(Stored items)
━━━━━━━━━━━━━━━━━━━━━━━━━━━━━━
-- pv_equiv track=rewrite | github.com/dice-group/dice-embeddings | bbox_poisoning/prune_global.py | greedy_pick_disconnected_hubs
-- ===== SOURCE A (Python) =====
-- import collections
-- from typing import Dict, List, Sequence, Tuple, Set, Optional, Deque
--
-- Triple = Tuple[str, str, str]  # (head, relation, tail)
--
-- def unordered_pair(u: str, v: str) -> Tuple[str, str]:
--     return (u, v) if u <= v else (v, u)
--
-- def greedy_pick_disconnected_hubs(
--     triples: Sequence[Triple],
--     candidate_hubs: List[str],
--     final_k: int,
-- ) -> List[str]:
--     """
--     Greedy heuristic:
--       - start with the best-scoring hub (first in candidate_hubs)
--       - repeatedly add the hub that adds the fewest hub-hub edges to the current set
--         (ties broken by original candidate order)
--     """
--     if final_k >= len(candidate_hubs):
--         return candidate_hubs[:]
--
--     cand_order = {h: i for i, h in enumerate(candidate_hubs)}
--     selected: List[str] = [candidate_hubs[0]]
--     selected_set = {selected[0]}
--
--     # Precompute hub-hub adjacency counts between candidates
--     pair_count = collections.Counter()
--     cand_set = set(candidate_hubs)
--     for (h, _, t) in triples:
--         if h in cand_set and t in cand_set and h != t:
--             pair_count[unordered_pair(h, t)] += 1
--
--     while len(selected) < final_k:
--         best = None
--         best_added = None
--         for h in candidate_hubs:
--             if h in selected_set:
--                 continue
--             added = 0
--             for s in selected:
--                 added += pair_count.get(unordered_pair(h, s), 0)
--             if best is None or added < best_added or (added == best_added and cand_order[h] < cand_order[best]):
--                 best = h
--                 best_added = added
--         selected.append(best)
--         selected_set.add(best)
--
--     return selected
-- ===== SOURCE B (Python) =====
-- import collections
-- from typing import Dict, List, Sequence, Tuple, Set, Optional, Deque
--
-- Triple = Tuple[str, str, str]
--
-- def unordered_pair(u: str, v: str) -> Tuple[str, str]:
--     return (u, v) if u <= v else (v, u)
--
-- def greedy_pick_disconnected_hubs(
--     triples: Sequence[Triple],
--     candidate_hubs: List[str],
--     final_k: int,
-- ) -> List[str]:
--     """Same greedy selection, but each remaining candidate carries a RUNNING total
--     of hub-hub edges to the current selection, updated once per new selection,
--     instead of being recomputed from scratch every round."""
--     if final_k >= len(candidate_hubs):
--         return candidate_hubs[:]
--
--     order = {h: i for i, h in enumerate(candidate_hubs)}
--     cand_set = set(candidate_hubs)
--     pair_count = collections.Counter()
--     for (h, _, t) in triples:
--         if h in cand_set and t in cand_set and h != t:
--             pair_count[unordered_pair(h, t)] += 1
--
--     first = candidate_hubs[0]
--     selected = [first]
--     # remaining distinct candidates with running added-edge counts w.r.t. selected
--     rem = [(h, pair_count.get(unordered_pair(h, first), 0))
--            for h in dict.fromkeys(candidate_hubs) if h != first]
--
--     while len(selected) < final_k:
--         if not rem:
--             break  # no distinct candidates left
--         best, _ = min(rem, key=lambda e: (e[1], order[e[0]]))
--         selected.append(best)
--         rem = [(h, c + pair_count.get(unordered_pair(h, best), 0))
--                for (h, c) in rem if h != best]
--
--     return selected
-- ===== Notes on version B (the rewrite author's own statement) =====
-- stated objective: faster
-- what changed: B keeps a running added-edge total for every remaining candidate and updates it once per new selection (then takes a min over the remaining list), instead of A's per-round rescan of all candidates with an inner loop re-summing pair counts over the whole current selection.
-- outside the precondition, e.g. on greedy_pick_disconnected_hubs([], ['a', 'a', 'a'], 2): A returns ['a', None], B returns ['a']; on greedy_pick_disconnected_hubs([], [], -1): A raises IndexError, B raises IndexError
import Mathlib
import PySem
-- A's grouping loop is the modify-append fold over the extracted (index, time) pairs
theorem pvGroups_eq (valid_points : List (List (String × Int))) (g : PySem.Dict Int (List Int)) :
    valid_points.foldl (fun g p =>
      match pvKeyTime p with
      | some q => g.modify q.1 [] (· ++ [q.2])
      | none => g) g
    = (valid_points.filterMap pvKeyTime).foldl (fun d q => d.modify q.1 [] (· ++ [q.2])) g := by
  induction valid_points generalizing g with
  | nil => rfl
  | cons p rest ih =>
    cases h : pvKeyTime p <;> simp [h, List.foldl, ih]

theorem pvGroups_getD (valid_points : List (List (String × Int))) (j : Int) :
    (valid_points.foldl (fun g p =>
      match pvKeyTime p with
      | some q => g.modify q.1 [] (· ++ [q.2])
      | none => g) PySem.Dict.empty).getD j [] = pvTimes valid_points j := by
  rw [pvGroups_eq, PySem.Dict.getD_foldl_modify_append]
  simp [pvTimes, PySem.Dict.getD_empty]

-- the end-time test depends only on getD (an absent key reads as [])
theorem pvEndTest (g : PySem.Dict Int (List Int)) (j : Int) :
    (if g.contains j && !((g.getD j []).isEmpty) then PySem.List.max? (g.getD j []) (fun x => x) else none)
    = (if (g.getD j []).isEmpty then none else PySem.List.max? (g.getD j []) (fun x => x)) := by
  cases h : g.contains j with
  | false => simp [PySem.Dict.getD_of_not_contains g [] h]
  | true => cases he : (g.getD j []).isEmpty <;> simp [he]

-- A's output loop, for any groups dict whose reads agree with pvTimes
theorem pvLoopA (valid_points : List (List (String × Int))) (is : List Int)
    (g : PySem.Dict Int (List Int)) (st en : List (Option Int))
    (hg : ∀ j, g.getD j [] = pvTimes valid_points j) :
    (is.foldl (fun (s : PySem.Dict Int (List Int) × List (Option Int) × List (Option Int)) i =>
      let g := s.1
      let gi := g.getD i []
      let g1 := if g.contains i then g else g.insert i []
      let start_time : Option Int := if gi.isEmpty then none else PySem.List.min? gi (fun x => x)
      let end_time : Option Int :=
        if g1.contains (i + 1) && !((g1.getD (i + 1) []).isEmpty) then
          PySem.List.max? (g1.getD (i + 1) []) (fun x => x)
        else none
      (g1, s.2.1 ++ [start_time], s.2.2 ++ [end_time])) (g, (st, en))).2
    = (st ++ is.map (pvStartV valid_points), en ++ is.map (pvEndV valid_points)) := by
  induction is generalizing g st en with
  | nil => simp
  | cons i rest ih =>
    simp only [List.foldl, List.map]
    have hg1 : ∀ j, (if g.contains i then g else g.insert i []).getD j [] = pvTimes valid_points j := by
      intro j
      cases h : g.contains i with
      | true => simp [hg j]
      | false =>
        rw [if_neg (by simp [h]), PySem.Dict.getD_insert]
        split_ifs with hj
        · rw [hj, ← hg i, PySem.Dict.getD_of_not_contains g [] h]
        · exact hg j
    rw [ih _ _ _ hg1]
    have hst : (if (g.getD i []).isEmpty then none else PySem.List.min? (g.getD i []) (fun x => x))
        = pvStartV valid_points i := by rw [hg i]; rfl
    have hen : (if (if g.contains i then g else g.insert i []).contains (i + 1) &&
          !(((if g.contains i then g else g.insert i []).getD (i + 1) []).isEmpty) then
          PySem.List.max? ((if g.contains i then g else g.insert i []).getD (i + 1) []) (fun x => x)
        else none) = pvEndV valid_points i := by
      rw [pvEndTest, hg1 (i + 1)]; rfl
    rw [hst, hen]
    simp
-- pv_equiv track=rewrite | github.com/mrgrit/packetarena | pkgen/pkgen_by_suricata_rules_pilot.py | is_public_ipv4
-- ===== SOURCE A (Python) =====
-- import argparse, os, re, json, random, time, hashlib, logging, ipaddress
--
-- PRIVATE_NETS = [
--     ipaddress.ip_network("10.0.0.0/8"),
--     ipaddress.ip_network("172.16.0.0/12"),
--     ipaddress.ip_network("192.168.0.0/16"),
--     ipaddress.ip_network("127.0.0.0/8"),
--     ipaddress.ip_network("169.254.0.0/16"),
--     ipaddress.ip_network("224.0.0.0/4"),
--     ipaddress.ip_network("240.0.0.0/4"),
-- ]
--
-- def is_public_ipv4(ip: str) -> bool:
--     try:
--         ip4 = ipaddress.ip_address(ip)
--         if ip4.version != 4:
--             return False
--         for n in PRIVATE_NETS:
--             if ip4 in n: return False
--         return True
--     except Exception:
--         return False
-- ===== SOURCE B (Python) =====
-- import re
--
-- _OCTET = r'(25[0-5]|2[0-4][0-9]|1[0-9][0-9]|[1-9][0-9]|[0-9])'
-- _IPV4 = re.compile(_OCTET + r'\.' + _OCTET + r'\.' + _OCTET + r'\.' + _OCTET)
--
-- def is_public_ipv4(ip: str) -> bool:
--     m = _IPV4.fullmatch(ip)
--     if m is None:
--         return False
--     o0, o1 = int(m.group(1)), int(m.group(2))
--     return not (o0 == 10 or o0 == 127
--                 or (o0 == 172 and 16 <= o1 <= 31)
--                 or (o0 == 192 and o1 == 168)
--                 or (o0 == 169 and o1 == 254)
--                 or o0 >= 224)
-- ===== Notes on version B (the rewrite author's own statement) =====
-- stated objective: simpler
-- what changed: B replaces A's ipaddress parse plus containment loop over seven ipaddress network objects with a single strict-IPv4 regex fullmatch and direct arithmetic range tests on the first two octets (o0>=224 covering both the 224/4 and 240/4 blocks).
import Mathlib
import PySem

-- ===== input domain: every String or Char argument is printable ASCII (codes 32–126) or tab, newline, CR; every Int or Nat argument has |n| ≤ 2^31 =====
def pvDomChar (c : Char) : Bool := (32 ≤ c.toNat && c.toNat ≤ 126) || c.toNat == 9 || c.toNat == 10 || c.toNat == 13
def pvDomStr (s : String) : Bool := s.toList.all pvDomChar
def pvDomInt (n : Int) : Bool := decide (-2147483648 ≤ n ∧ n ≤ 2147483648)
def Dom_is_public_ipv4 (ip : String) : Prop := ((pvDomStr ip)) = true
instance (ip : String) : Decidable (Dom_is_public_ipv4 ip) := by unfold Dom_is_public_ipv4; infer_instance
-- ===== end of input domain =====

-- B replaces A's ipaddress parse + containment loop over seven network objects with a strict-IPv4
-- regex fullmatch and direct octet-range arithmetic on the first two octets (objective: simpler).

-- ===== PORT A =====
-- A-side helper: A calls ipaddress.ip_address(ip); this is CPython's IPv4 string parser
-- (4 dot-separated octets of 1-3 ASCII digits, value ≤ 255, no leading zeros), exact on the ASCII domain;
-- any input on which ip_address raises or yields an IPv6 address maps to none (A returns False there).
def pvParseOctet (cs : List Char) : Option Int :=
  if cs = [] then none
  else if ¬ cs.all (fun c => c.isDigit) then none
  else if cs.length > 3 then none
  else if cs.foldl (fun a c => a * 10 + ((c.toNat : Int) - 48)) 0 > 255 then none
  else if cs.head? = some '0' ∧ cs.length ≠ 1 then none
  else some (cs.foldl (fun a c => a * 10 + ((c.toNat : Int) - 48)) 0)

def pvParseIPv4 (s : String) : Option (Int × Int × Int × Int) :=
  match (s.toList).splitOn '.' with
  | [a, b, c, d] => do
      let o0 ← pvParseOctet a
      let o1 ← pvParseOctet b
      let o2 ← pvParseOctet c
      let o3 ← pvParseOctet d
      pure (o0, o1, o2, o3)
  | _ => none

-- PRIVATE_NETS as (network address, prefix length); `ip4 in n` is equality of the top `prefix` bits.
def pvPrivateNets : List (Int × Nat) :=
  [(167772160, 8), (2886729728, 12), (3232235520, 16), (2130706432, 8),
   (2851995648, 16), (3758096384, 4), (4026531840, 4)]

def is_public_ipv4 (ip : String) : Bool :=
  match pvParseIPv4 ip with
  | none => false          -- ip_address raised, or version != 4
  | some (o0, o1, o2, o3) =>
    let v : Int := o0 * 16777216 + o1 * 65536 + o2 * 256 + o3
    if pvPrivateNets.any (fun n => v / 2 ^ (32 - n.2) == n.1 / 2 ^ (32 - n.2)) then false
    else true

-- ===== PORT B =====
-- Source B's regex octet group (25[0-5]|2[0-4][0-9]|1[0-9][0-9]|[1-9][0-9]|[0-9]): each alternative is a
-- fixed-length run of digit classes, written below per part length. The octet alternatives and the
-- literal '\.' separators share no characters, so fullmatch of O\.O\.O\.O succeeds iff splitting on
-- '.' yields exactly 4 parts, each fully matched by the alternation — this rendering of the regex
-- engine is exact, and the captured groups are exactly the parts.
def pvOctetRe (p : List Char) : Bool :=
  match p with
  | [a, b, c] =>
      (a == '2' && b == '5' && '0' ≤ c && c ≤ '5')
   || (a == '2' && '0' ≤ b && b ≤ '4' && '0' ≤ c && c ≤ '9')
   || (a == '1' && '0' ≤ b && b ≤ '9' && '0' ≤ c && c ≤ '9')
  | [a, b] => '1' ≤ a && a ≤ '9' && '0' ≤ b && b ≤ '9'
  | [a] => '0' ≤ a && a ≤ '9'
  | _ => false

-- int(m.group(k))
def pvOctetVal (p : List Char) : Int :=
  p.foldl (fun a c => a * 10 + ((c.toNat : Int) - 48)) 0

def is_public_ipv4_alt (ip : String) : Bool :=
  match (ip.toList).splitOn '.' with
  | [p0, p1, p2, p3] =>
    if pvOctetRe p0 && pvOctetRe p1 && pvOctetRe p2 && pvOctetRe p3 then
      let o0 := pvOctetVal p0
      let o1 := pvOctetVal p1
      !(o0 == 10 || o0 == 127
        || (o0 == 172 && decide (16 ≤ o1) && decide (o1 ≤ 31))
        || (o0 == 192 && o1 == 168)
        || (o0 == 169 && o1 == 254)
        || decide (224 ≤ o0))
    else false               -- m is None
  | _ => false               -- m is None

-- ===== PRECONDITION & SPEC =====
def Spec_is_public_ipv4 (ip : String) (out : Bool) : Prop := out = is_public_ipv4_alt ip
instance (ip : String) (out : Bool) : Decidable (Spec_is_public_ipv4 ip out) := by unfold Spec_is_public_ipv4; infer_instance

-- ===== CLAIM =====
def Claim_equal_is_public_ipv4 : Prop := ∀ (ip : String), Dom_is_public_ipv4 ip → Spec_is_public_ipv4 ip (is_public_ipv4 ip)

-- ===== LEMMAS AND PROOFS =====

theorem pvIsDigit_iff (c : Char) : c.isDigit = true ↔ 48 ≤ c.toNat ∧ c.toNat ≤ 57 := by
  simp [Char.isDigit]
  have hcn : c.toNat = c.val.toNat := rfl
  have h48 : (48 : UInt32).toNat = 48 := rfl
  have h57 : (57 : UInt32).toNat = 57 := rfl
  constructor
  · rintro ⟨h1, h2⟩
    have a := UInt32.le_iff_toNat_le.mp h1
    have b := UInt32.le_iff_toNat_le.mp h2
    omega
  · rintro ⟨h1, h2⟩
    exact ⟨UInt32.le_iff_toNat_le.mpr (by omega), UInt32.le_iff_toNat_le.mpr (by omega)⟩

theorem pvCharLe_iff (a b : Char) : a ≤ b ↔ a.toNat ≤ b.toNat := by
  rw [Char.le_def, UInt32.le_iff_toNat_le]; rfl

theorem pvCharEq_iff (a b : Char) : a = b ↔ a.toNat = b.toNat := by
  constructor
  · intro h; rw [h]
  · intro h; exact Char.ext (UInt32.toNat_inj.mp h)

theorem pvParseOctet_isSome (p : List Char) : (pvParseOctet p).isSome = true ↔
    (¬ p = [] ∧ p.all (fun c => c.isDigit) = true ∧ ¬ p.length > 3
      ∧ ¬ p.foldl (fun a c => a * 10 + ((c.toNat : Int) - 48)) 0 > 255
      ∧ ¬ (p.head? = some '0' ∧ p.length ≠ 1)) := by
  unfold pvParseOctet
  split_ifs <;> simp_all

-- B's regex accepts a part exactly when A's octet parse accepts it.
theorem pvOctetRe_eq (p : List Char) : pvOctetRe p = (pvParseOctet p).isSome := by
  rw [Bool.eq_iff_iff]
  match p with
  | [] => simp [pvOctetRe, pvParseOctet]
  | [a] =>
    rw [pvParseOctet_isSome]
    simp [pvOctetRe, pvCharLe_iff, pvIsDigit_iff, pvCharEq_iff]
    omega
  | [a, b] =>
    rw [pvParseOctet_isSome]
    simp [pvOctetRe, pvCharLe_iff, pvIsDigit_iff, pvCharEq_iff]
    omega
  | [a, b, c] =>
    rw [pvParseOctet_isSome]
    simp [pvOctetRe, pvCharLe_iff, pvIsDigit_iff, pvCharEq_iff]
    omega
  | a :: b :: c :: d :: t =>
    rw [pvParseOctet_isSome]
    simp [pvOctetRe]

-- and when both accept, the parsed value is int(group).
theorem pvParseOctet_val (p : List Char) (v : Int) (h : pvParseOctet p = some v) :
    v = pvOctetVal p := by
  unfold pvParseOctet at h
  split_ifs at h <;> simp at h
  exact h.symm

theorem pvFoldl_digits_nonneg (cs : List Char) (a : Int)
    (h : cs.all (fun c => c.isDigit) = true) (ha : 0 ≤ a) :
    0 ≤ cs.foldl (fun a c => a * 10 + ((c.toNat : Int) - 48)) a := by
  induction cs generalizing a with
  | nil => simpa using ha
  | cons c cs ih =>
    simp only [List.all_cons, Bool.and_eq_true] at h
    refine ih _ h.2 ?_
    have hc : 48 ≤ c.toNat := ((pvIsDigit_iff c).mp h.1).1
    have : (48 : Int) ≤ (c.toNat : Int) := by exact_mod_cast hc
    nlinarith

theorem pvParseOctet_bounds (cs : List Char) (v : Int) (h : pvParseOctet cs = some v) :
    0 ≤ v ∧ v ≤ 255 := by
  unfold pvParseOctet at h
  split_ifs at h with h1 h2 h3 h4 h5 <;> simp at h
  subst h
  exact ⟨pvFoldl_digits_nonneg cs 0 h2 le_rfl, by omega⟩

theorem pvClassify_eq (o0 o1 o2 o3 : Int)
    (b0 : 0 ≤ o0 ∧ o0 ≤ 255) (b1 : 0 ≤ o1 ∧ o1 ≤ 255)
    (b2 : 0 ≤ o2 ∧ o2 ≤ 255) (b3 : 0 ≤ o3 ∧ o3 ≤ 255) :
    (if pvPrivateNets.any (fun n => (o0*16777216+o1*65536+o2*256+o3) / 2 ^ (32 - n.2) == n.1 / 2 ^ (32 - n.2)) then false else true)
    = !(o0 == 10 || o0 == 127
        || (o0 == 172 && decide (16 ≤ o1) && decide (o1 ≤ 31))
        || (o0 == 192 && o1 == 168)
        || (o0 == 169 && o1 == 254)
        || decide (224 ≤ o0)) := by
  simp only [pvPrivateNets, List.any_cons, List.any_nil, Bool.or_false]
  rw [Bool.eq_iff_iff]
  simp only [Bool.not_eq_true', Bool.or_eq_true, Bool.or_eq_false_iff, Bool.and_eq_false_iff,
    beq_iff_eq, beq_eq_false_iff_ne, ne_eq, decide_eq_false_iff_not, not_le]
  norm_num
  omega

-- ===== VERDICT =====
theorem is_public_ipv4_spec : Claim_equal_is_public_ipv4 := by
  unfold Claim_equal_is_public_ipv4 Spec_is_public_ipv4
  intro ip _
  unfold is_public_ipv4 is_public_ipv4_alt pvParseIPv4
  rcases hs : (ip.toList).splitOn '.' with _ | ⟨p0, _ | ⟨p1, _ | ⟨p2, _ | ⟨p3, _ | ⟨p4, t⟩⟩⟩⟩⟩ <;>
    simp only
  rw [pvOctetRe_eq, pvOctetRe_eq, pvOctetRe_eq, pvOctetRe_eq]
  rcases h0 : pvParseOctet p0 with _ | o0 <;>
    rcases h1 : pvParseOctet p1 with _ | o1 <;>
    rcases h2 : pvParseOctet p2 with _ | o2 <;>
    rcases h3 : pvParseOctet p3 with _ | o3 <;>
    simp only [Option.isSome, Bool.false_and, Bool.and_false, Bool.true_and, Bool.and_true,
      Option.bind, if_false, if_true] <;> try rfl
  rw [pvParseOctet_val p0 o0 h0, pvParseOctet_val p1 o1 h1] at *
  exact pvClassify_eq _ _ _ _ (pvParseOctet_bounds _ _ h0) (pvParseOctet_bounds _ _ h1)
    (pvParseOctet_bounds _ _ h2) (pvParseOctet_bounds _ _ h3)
━━━━━━━━━━━━━━━━━━━━━━━━━━━━━━
- _Work task_
An exact copy of the lines above, from the one containing "e: (e[1], order[e[0]]))" through the one containing "-- what changed: B keeps", is the whole of the answer.

- _Final answer_
--         best, _ = min(rem, key=lambda e: (e[1], order[e[0]]))
--         selected.append(best)
--         rem = [(h, c + pair_count.get(unordered_pair(h, best), 0))
--                for (h, c) in rem if h != best]
--
--     return selected
-- ===== Notes on version B (the rewrite author's own statement) =====
-- stated objective: faster
-- what changed: B keeps a running added-edge total for every remaining candidate and updates it once per new selection (then takes a min over the remaining list), instead of A's per-round rescan of all candidates with an inner loop re-summing pair counts over the whole current selection.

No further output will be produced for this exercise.